| What is expected |
A verbatim reproduction of the lines below, from the line containing "highest preference rating" through the line containing "pref = user_prefs.get(ride_name, 0)", both ends included, is the whole required output.
┄┄┄┄┄┄┄┄┄┄
-- pv_equiv track=rewrite | github.com/weblab-class/casey2e-nlevando | backend/src/FilteringAndPrioritizing.py | pick_best_ride
-- ===== SOURCE A (Python) =====
-- def pick_best_ride(rides_with_waits, user_prefs):
--     """
--     Given a list of (ride_name, wait_time) and a dict of user preferences,
--     find the ride that has:
--       - The highest preference rating
--       - Among those, the shortest wait time
--     Returns a tuple: (best_ride_name, best_wait_time, best_pref)
--     """
--
--     # Sort by preference DESC, then wait_time ASC
--     # i.e., we want to pick the top preference ride that also has the shortest line
--     # If user_prefs doesn't have a ride rated, treat it as 0 or skip.
--
--     # 1) Build a combined structure for sorting
--     combined = []
--     for ride_name, wait_time in rides_with_waits:
--         pref = user_prefs.get(ride_name, 0)
--         combined.append((ride_name, wait_time, pref))
--
--     # 2) Sort: first by preference (descending), then by wait_time (ascending)
--     # Combined sort key: (-pref, wait_time)
--     combined.sort(key=lambda x: (-x[2], x[1]))
--
--     # 3) The best ride is now the first in sorted list (if any)
--     if len(combined) == 0:
--         return None, None, None
--
--     best_ride_name, best_wait, best_pref = combined[0]
--     return best_ride_name, best_wait, best_pref
-- ===== SOURCE B (Python) =====
-- def pick_best_ride(rides_with_waits, user_prefs):
--     if not rides_with_waits:
--         return None, None, None
--     best_pref = max(user_prefs.get(name, 0) for name, _ in rides_with_waits)
--     best_name = None
--     best_wait = None
--     for name, wait in rides_with_waits:
--         if user_prefs.get(name, 0) == best_pref and (best_wait is None or wait < best_wait):
--             best_name, best_wait = name, wait
--     return best_name, best_wait, best_pref
-- ===== Notes on version B (the rewrite author's own statement) =====
-- stated objective: alternative
-- what changed: Replaced build-triples + stable sort by (-pref, wait) + take first element with an empty guard, a max-preference pass, and a filtered linear scan tracking the minimum wait with strict '<' so the first ride wins ties.
import Mathlib
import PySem
-- pv_equiv track=rewrite | github.com/yofn/pyacm | bnu/team_201003/m.py | f
-- ===== SOURCE A (Python) =====
-- i2c = lambda i: chr(i+ord('a'))
--
-- def f(r,c,ll):
--     # inflate and add boundary
--     m  = {'/':['.','/'],'\\':['\\','.'],'.':['.','.']}
--     ll = [['.'] + [m[ll[i>>1][j>>1]][(i+j)%2] for j in range(c<<1)] + ['.'] for i in range(r<<1)]
--     rr = (r+1)<<1
--     cc = (c+1)<<1
--     ll = [['.']*cc] + ll + [['.']*cc]
--     # count CC by dfs!
--     vd = lambda p: p[0]>=0 and p[0]<rr and p[1]>=0 and p[1]<cc and ll[p[0]][p[1]]=='.'
--     dr = [(0,1),(0,-1),(-1,0),(1,0)]
--     k  = 0
--     s  = [None]*(rr*cc)
--     for i in range(rr):
--         for j in range(cc):
--             if ll[i][j]!='.':
--                 continue
--             sp       = 0    #stack pointer, points to current stack head!
--             s[sp]    = (i,j)
--             ll[i][j] = i2c(k)   #mark for CC idx
--             while sp>-1:
--                 p   = s[sp]
--                 sp -= 1
--                 for d in dr:
--                     pp = (p[0]+d[0],p[1]+d[1])
--                     if vd(pp):
--                         sp   += 1
--                         s[sp] = (pp[0],pp[1])
--                         ll[pp[0]][pp[1]] = i2c(k) #mark for CC idx
--             k += 1
--     return k-1
-- ===== SOURCE B (Python) =====
-- def f(r, c, ll):
--     # inflate and add boundary (same grid construction as the original)
--     m = {'/': ['.', '/'], '\\': ['\\', '.'], '.': ['.', '.']}
--     g = [['.'] + [m[ll[i >> 1][j >> 1]][(i + j) % 2] for j in range(c << 1)] + ['.'] for i in range(r << 1)]
--     rr = (r + 1) << 1
--     cc = (c + 1) << 1
--     g = [['.'] * cc] + g + [['.'] * cc]
--     # collect the dot cells once, then peel off connected components by
--     # frontier-set BFS over the coordinate set (no grid mutation, no stack)
--     dots = {(i, j) for i in range(rr) for j in range(cc) if g[i][j] == '.'}
--     count = 0
--     for i in range(rr):
--         for j in range(cc):
--             if (i, j) not in dots:
--                 continue
--             comp = {(i, j)}
--             frontier = {(i, j)}
--             while frontier:
--                 frontier = {(p0 + d0, p1 + d1)
--                             for (p0, p1) in frontier
--                             for (d0, d1) in ((0, 1), (0, -1), (-1, 0), (1, 0))
--                             if (p0 + d0, p1 + d1) in dots and (p0 + d0, p1 + d1) not in comp}
--                 comp |= frontier
--             dots -= comp
--             count += 1
--     return count - 1
-- ===== Notes on version B (the rewrite author's own statement) =====
-- stated objective: alternative
-- what changed: Replaces the explicit-stack DFS that relabels grid cells in place with a frontier-set BFS that peels whole connected components off a set of dot coordinates built once (no grid mutation, no stack array, no per-component character labels).
import Mathlib
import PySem

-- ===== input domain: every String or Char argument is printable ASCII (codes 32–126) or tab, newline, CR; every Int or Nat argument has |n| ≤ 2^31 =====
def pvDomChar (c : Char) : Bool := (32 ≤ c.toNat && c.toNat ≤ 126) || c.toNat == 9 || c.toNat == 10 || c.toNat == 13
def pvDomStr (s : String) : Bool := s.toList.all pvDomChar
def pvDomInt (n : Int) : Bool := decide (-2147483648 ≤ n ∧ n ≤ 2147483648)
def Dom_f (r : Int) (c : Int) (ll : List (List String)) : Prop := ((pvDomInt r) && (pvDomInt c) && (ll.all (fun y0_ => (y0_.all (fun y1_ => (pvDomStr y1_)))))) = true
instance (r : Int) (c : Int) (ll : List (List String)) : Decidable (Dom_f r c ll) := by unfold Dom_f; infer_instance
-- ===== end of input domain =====

-- B keeps A's grid inflation but replaces the explicit-stack DFS with frontier-set BFS
-- peeling components off a coordinate set (alternative algorithm, not claimed faster).

-- ===== PORT A =====
-- i2c = lambda i: chr(i+ord('a'))
def i2cP (k : Nat) : String := String.ofList [Char.ofNat (k + 97)]

-- m[x]: the three dict entries as an if-chain; any other key is a Python KeyError,
-- excluded by Pre_f (the else branch is never reached inside Pre_f).
def mGet (s : String) : List String :=
  if s = "/" then [".", "/"]
  else if s = "\\" then ["\\", "."]
  else [".", "."]

-- rr = (r+1)<<1, cc = (c+1)<<1 (as loop bounds; negative values iterate zero times)
def rrOf (r : Int) : Nat := (2 * (r + 1)).toNat
def ccOf (c : Int) : Nat := (2 * (c + 1)).toNat
theorem pvMain (primes : List (Int × Int)) :
    ∀ (fs : List Int) (n : Int) (ret : PySem.Set Int) (a : Int),
      0 < n →
      (∀ f ∈ fs, PySem.Int.mod n f = 0 → 2 ≤ f) →
      fs.Pairwise (fun a b => PySem.Int.mod n a = 0 → PySem.Int.mod n b = 0 → Int.gcd a b = 1) →
      (∀ f ∈ fs, f ∉ ret) →
      pvProd primes (pvLoopA n ret fs).2 a = pvB primes n fs (pvProd primes ret a) := by
  intro fs
  induction fs with
  | nil => intro n ret a _ _ _ _; rfl
  | cons f fs ih =>
    intro n ret a hn hge hpw hnotin
    by_cases h1 : n ≤ 1
    · -- n = 1: A breaks; no factor can divide, so B's loop is a no-op
      have hfalse : ∀ g ∈ f :: fs, PySem.Int.mod n g ≠ 0 := by
        intro g hg hmod
        have h2 := hge g hg hmod
        have hle := Int.le_of_dvd (by omega) ((PySem.Int.mod_eq_zero_iff_dvd n g).mp hmod)
        omega
      simp only [pvLoopA, if_pos h1]
      rw [pvB_false primes n _ hfalse]
    · have hn0 : n ≠ 0 := by omega
      have hdvd_of : ∀ g m : Int, m ∣ n → PySem.Int.mod m g = 0 → PySem.Int.mod n g = 0 := by
        intro g m hmn hg
        exact (PySem.Int.mod_eq_zero_iff_dvd n g).mpr
          (dvd_trans ((PySem.Int.mod_eq_zero_iff_dvd m g).mp hg) hmn)
      by_cases hd : PySem.Int.mod n f = 0
      · -- f divides n: A strips all powers of f and adds f; B multiplies primes[f] once
        have hf2 : 2 ≤ f := hge f (by simp) hd
        have hf2' : 2 ≤ f.natAbs := by omega
        have hgA : 2 ≤ f.natAbs ∧ PySem.Int.mod n f = 0 ∧ n ≠ 0 := ⟨hf2', hd, hn0⟩
        have hsA : pvStripA n f = ((pvStripA (PySem.Int.floordiv n f) f).1, true) := by
          rw [pvStripA, dif_pos hgA]
        have hs2 : (pvStripA n f).2 = true := by rw [hsA]
        have hfret : f ∉ ret := hnotin f (by simp)
        have hadd : PySem.Set.add ret f = ret ++ [f] := by
          simp only [PySem.Set.add]
          rw [if_neg (by simpa using hfret)]
        have hcop : ∀ g ∈ fs, PySem.Int.mod n g = 0 → Int.gcd g f = 1 := by
          intro g hg hgd
          have := (List.pairwise_cons.mp hpw).1 g hg hd hgd
          rwa [Int.gcd_comm]
        have hstripdvd : (pvStripA n f).1 ∣ n := pvStripA_fst_dvd n f
        have hiff : ∀ g ∈ fs, (PySem.Int.mod (pvStripA n f).1 g = 0 ↔ PySem.Int.mod n g = 0) := by
          intro g hg
          constructor
          · exact hdvd_of g _ hstripdvd
          · intro hgd
            rw [PySem.Int.mod_eq_zero_iff_dvd]
            exact (pvStripA_dvd_iff n f g (hcop g hg hgd)).mpr
              ((PySem.Int.mod_eq_zero_iff_dvd n g).mp hgd)
        have hpos : 0 < (pvStripA n f).1 := pvStripA_pos n f (by omega) hf2
        have hnotin' : ∀ g ∈ fs, g ∉ (ret ++ [f] : List Int) := by
          intro g hg hmem
          rcases List.mem_append.mp hmem with hm | hm
          · exact hnotin g (by simp [hg]) hm
          · simp at hm
            subst hm
            have := (List.pairwise_cons.mp hpw).1 g hg hd hd
            simp [Int.gcd_self] at this
            omega
        have hge' : ∀ g ∈ fs, PySem.Int.mod (pvStripA n f).1 g = 0 → 2 ≤ g := by
          intro g hg hgd
          exact hge g (by simp [hg]) ((hiff g hg).mp hgd)
        have hpw' : fs.Pairwise
            (fun a b => PySem.Int.mod (pvStripA n f).1 a = 0 →
              PySem.Int.mod (pvStripA n f).1 b = 0 → Int.gcd a b = 1) := by
          refine ((List.pairwise_cons.mp hpw).2).imp_of_mem ?_
          intro a b ha hb hab hda hdb
          exact hab ((hiff a ha).mp hda) ((hiff b hb).mp hdb)
        have hIH := ih (pvStripA n f).1 (ret ++ [f]) a hpos hge' hpw' hnotin'
        simp only [pvLoopA, if_neg h1, hs2, if_pos, hadd]
        rw [hIH, pvB_congr primes (pvStripA n f).1 n fs hiff]
        simp only [pvB, List.foldl, if_pos hd]
        congr 1
        simp [pvProd]
      · -- f does not divide n: both sides skip f
        have hsA : pvStripA n f = (n, false) := by
          rw [pvStripA, dif_neg (by tauto)]
        have hIH := ih n ret a (by omega) (fun g hg => hge g (by simp [hg]))
          (List.pairwise_cons.mp hpw).2 (fun g hg => hnotin g (by simp [hg]))
        simp only [pvLoopA, if_neg h1, hsA]
        simp only [pvB, List.foldl, if_neg hd] at *
        exact hIH

theorem pvLoopA_break (n : Int) (ret : PySem.Set Int) (fs : List Int) (h : n ≤ 1) :
    (pvLoopA n ret fs).2 = ret := by
  cases fs with
  | nil => rfl
  | cons f fs => simp [pvLoopA, if_pos h]

-- ===== VERDICT (by name: the statement is the Claim_ definition above) =====
theorem get_que_spec : Claim_equal_get_que := by
  intro n primes factors _ hpre
  unfold Spec_get_que get_que get_que_alt
  by_cases h1 : n ≤ 1
  · rw [pvLoopA_break n _ factors h1, if_pos h1]
    rfl
  · rcases hpre with h | ⟨hne, hpw, _⟩
    · omega
    · rw [if_neg h1]
      have h := pvMain primes factors n PySem.Set.empty 1 (by omega)
        (fun f hf => (hne f hf).2) hpw
        (by intro g hg; simp [PySem.Set.empty])
      simpa [pvProd, pvB, PySem.Set.empty] using h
┄┄┄┄┄┄┄┄┄┄
| Solution to this exercise |
--       - The highest preference rating
--       - Among those, the shortest wait time
--     Returns a tuple: (best_ride_name, best_wait_time, best_pref)
--     """
--
--     # Sort by preference DESC, then wait_time ASC
--     # i.e., we want to pick the top preference ride that also has the shortest line
--     # If user_prefs doesn't have a ride rated, treat it as 0 or skip.
--
--     # 1) Build a combined structure for sorting
--     combined = []
--     for ride_name, wait_time in rides_with_waits:
--         pref = user_prefs.get(ride_name, 0)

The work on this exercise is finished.